*** Opening of Extracted information ***

-- pv_equiv track=rewrite | github.com/carlosolmos/cipherlab | cryptography/common.py | decipher_substitution_with_nulls
-- ===== SOURCE A (Python) =====
-- def cipher_substitution(message: str, message_alphabet: list, cipher_alphabet: list):
--     output = ""
--     if len(message) == 0:
--         return output
--     message = message.lower()
--     for p in message:
--         if p in message_alphabet:
--             inx = message_alphabet.index(p)
--             output += cipher_alphabet[inx]
--         else:
--             output += p
--     return output
--
-- def decipher_substitution_with_nulls(message: str, cipher_alphabet: list, message_alphabet: list, nulls_set: list):
--     output = ""
--     if len(message) == 0:
--         return output
--     message = message.lower()
--     first_stage = cipher_substitution(message, cipher_alphabet, message_alphabet)
--     for c in first_stage:
--         if c not in nulls_set:
--             output += c
--     return output
-- ===== SOURCE B (Python) =====
-- def decipher_substitution_with_nulls(message: str, cipher_alphabet: list, message_alphabet: list, nulls_set: list):
--     out = []
--     for ch in message.lower():
--         if ch in cipher_alphabet:
--             sub = message_alphabet[cipher_alphabet.index(ch)]
--         else:
--             sub = ch
--         out += [c for c in sub if c not in nulls_set]
--     return "".join(out)
-- ===== Notes on version B (the rewrite author's own statement) =====
-- stated objective: simpler
-- what changed: B fuses A's two passes (helper-built substituted string, then a separate null-filter loop) into one loop over the lowered message that substitutes each character and filters its substitution immediately, with no helper, no intermediate string and no double lowercasing.
import Mathlib
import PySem

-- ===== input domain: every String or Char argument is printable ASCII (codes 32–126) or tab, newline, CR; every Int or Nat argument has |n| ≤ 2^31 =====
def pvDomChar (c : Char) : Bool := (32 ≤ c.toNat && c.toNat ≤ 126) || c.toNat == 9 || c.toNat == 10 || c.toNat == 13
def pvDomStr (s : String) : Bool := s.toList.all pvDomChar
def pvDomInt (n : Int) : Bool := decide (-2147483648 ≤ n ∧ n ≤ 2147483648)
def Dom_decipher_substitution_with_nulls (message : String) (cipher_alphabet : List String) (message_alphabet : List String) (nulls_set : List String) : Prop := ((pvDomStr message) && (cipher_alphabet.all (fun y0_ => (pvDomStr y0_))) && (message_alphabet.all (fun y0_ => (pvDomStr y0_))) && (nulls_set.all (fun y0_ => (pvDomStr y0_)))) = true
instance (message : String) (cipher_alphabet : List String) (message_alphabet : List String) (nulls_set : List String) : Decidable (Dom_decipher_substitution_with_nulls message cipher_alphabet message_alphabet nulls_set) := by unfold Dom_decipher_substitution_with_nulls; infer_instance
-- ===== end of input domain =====

-- B fuses A's two passes (helper substitution pass, then null-filter pass) into one loop; equivalence is proved on Pre_, which excludes the inputs where both Pythons raise IndexError.

-- ===== PORT A =====
-- helper: cipher_substitution from Source A; 'none' = the IndexError of cipher_alphabet[inx]
def pvCipherSub (message : String) (message_alphabet : List String) (cipher_alphabet : List String) : Option String :=
  if message.length = 0 then some "" else
    (PySem.Str.lower message).toList.foldl
      (fun acc p => acc.bind (fun out =>
        if String.ofList [p] ∈ message_alphabet then
          (PySem.List.index? message_alphabet (String.ofList [p])).bind (fun inx =>
            (PySem.List.pyGet? cipher_alphabet (inx : Int)).map (fun r => out ++ r))
        else some (out ++ String.ofList [p]))) (some "")

def decipher_substitution_with_nulls (message : String) (cipher_alphabet : List String) (message_alphabet : List String) (nulls_set : List String) : String :=
  if message.length = 0 then "" else
    match pvCipherSub (PySem.Str.lower message) cipher_alphabet message_alphabet with
    | none => ""   -- A raises IndexError here; excluded by Pre_
    | some first_stage =>
      first_stage.toList.foldl
        (fun out c => if String.ofList [c] ∈ nulls_set then out else out ++ String.ofList [c]) ""

-- ===== PORT B =====
def decipher_substitution_with_nulls_alt (message : String) (cipher_alphabet : List String) (message_alphabet : List String) (nulls_set : List String) : String :=
  String.ofList <|
    (PySem.Str.lower message).toList.foldl
      (fun out ch =>
        out ++
          (if String.ofList [ch] ∈ cipher_alphabet then
              (PySem.List.pyGet? message_alphabet
                (((PySem.List.index? cipher_alphabet (String.ofList [ch])).getD 0 : Nat) : Int)).getD
                (String.ofList [ch])
            else String.ofList [ch]).toList.filter (fun c => !decide (String.ofList [c] ∈ nulls_set))) []

-- ===== PRECONDITION & SPEC =====
-- Pre_ excludes exactly the inputs where both Pythons raise IndexError: some lowered
-- character of the message occurs in cipher_alphabet at an index beyond message_alphabet.
def Pre_decipher_substitution_with_nulls (message : String) (cipher_alphabet : List String) (message_alphabet : List String) (nulls_set : List String) : Prop :=
  ((PySem.Str.lower message).toList.all (fun c =>
      !decide (String.ofList [c] ∈ cipher_alphabet) ||
        decide ((PySem.List.index? cipher_alphabet (String.ofList [c])).getD 0 < message_alphabet.length))) = true
instance (message : String) (cipher_alphabet : List String) (message_alphabet : List String) (nulls_set : List String) : Decidable (Pre_decipher_substitution_with_nulls message cipher_alphabet message_alphabet nulls_set) := by unfold Pre_decipher_substitution_with_nulls; infer_instance

def pvWitness_decipher_substitution_with_nulls : String × List String × List String × List String :=
  ("Ab cX", ["a", "b"], ["x", "yz"], ["z", " "])

def Spec_decipher_substitution_with_nulls (message : String) (cipher_alphabet : List String) (message_alphabet : List String) (nulls_set : List String) (out : String) : Prop := out = decipher_substitution_with_nulls_alt message cipher_alphabet message_alphabet nulls_set
instance (message : String) (cipher_alphabet : List String) (message_alphabet : List String) (nulls_set : List String) (out : String) : Decidable (Spec_decipher_substitution_with_nulls message cipher_alphabet message_alphabet nulls_set out) := by unfold Spec_decipher_substitution_with_nulls; infer_instance

-- ===== CLAIM (what is proved, stated in full; the proofs are below) =====
def Claim_equal_decipher_substitution_with_nulls : Prop := ∀ (message : String) (cipher_alphabet : List String) (message_alphabet : List String) (nulls_set : List String), Dom_decipher_substitution_with_nulls message cipher_alphabet message_alphabet nulls_set → Pre_decipher_substitution_with_nulls message cipher_alphabet message_alphabet nulls_set → Spec_decipher_substitution_with_nulls message cipher_alphabet message_alphabet nulls_set (decipher_substitution_with_nulls message cipher_alphabet message_alphabet nulls_set)

-- ===== LEMMAS AND PROOFS =====

theorem pv_witness_ok : Dom_decipher_substitution_with_nulls (pvWitness_decipher_substitution_with_nulls.1) (pvWitness_decipher_substitution_with_nulls.2.1) (pvWitness_decipher_substitution_with_nulls.2.2.1) (pvWitness_decipher_substitution_with_nulls.2.2.2) ∧ Pre_decipher_substitution_with_nulls (pvWitness_decipher_substitution_with_nulls.1) (pvWitness_decipher_substitution_with_nulls.2.1) (pvWitness_decipher_substitution_with_nulls.2.2.1) (pvWitness_decipher_substitution_with_nulls.2.2.2) := by
  constructor <;> decide

def pvKeep (nulls_set : List String) (c : Char) : Bool := !decide (String.ofList [c] ∈ nulls_set)

def pvSub (cipher_alphabet : List String) (message_alphabet : List String) (ch : Char) : List Char :=
  (if String.ofList [ch] ∈ cipher_alphabet then
      (PySem.List.pyGet? message_alphabet
        (((PySem.List.index? cipher_alphabet (String.ofList [ch])).getD 0 : Nat) : Int)).getD (String.ofList [ch])
    else String.ofList [ch]).toList

theorem lowerChar_idem (c : Char) : PySem.Chars.lowerChar (PySem.Chars.lowerChar c) = PySem.Chars.lowerChar c := by
  unfold PySem.Chars.lowerChar PySem.Chars.isupper
  split_ifs with h1 h2 <;> try rfl
  exfalso
  simp only [Bool.and_eq_true, decide_eq_true_eq] at h1 h2
  have h65 : (65 : Nat) ≤ c.toNat := by
    have := h1.1; rw [Char.le_def, UInt32.le_iff_toNat_le] at this; exact this
  have hle : c.toNat ≤ 90 := by
    have := h1.2; rw [Char.le_def, UInt32.le_iff_toNat_le] at this; exact this
  have hv : (c.toNat + 32).isValidChar := Or.inl (by omega)
  have hof : (Char.ofNat (c.toNat + 32)).val.toNat = c.toNat + 32 := by
    have : (Char.ofNat (c.toNat + 32)).toNat = c.toNat + 32 := by
      rw [Char.toNat_ofNat]; simp [hv]
    exact this
  have := h2.2
  rw [Char.le_def, UInt32.le_iff_toNat_le] at this
  rw [hof] at this
  change _ ≤ (90 : Nat) at this
  omega

theorem chars_lower_idem (l : List Char) :
    PySem.Chars.lower (PySem.Chars.lower l) = PySem.Chars.lower l := by
  show (l.map PySem.Chars.lowerChar).map PySem.Chars.lowerChar = l.map PySem.Chars.lowerChar
  rw [List.map_map]
  exact List.map_congr_left (fun c _ => lowerChar_idem c)

-- B's port as a flatMap of filtered substitutions
theorem altB_eq (message : String) (cipher_alphabet message_alphabet nulls_set : List String) :
    decipher_substitution_with_nulls_alt message cipher_alphabet message_alphabet nulls_set =
      String.ofList ((PySem.Str.lower message).toList.flatMap
        (fun ch => (pvSub cipher_alphabet message_alphabet ch).filter (pvKeep nulls_set))) := by
  unfold decipher_substitution_with_nulls_alt pvSub pvKeep
  rw [PySem.List.foldl_append_eq_flatMap]
  rw [List.nil_append]

-- A's null-filter loop
theorem filter_fold_eq (nulls_set : List String) (l : List Char) (acc : String) :
    l.foldl (fun out c => if String.ofList [c] ∈ nulls_set then out else out ++ String.ofList [c]) acc =
      acc ++ String.ofList (l.filter (pvKeep nulls_set)) := by
  induction l generalizing acc with
  | nil => simp
  | cons c l ih =>
    simp only [List.foldl_cons, List.filter_cons, pvKeep]
    by_cases h : String.ofList [c] ∈ nulls_set
    · simp [h, ih]
    · rw [if_neg h, ih]
      simp [h, String.append_assoc, ← String.ofList_append]

-- the loop of cipher_substitution, characterised under the no-IndexError hypothesis
theorem cipher_fold_eq (sa ra : List String) (l : List Char) (acc : String)
    (h : ∀ c ∈ l, String.ofList [c] ∈ sa →
      (PySem.List.index? sa (String.ofList [c])).getD 0 < ra.length) :
    l.foldl
      (fun acc p => acc.bind (fun out =>
        if String.ofList [p] ∈ sa then
          (PySem.List.index? sa (String.ofList [p])).bind (fun inx =>
            (PySem.List.pyGet? ra (inx : Int)).map (fun r => out ++ r))
        else some (out ++ String.ofList [p]))) (some acc) =
      some (acc ++ String.ofList (l.flatMap (pvSub sa ra))) := by
  induction l generalizing acc with
  | nil => simp
  | cons c l ih =>
    simp only [List.foldl_cons, List.flatMap_cons, Option.bind_some]
    by_cases hm : String.ofList [c] ∈ sa
    · obtain ⟨inx, hidx⟩ := Option.isSome_iff_exists.mp
        ((PySem.List.index?_isSome_iff sa (String.ofList [c])).mpr hm)
      have hlt : inx < ra.length := by
        have := h c List.mem_cons_self hm
        rwa [hidx, Option.getD_some] at this
      have hget : PySem.List.pyGet? ra (inx : Int) = some ra[inx] := by
        rw [PySem.List.pyGet?_natCast]
        exact List.getElem?_eq_getElem hlt
      have hsub : pvSub sa ra c = ra[inx].toList := by
        unfold pvSub
        rw [if_pos hm, hidx, Option.getD_some, hget, Option.getD_some]
      rw [if_pos hm, hidx, Option.bind_some, hget, Option.map_some,
        ih (acc ++ ra[inx]) (fun c hc => h c (List.mem_cons_of_mem _ hc)), hsub]
      simp [String.append_assoc, String.ofList_append]
    · have hsub : pvSub sa ra c = [c] := by
        unfold pvSub
        rw [if_neg hm]
        simp
      rw [if_neg hm, ih (acc ++ String.ofList [c]) (fun c hc => h c (List.mem_cons_of_mem _ hc)), hsub]
      simp [String.append_assoc, ← String.ofList_append]

-- ===== VERDICT (by name: the statement is the Claim_ definition above) =====
theorem decipher_substitution_with_nulls_spec : Claim_equal_decipher_substitution_with_nulls := by
  intro message cipher_alphabet message_alphabet nulls_set _hdom hpre
  unfold Spec_decipher_substitution_with_nulls
  unfold decipher_substitution_with_nulls
  rw [altB_eq]
  by_cases h0 : message.length = 0
  · have hnil : message.toList = [] := by
      have := String.length_toList (s := message)
      exact List.eq_nil_of_length_eq_zero (by omega)
    rw [if_pos h0]
    simp [PySem.Str.toList_lower, hnil, PySem.Chars.lower]
  · rw [if_neg h0]
    have hL : (PySem.Str.lower (PySem.Str.lower message)).toList = (PySem.Str.lower message).toList := by
      rw [PySem.Str.toList_lower, PySem.Str.toList_lower, chars_lower_idem]
    have hlen : ¬ (PySem.Str.lower message).length = 0 := by
      rw [← String.length_toList, PySem.Str.toList_lower]
      show ¬ (message.toList.map PySem.Chars.lowerChar).length = 0
      rw [List.length_map, ← String.length_toList] at *
      omega
    have hchar : pvCipherSub (PySem.Str.lower message) cipher_alphabet message_alphabet =
        some ("" ++ String.ofList ((PySem.Str.lower message).toList.flatMap
          (pvSub cipher_alphabet message_alphabet))) := by
      unfold pvCipherSub
      rw [if_neg hlen, hL]
      refine cipher_fold_eq cipher_alphabet message_alphabet _ "" ?_
      intro c hc hm
      have := List.all_eq_true.mp hpre c hc
      simpa [hm] using this
    rw [hchar]
    show List.foldl _ "" _ = _
    rw [filter_fold_eq]
    simp [List.filter_flatMap]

*** Close of Extracted information ***

> Required work
Give every line of the material that includes the string "pyGet".

> Answer below
            (PySem.List.pyGet? cipher_alphabet (inx : Int)).map (fun r => out ++ r))
              (PySem.List.pyGet? message_alphabet
      (PySem.List.pyGet? message_alphabet
            (PySem.List.pyGet? ra (inx : Int)).map (fun r => out ++ r))
      have hget : PySem.List.pyGet? ra (inx : Int) = some ra[inx] := by
        rw [PySem.List.pyGet?_natCast]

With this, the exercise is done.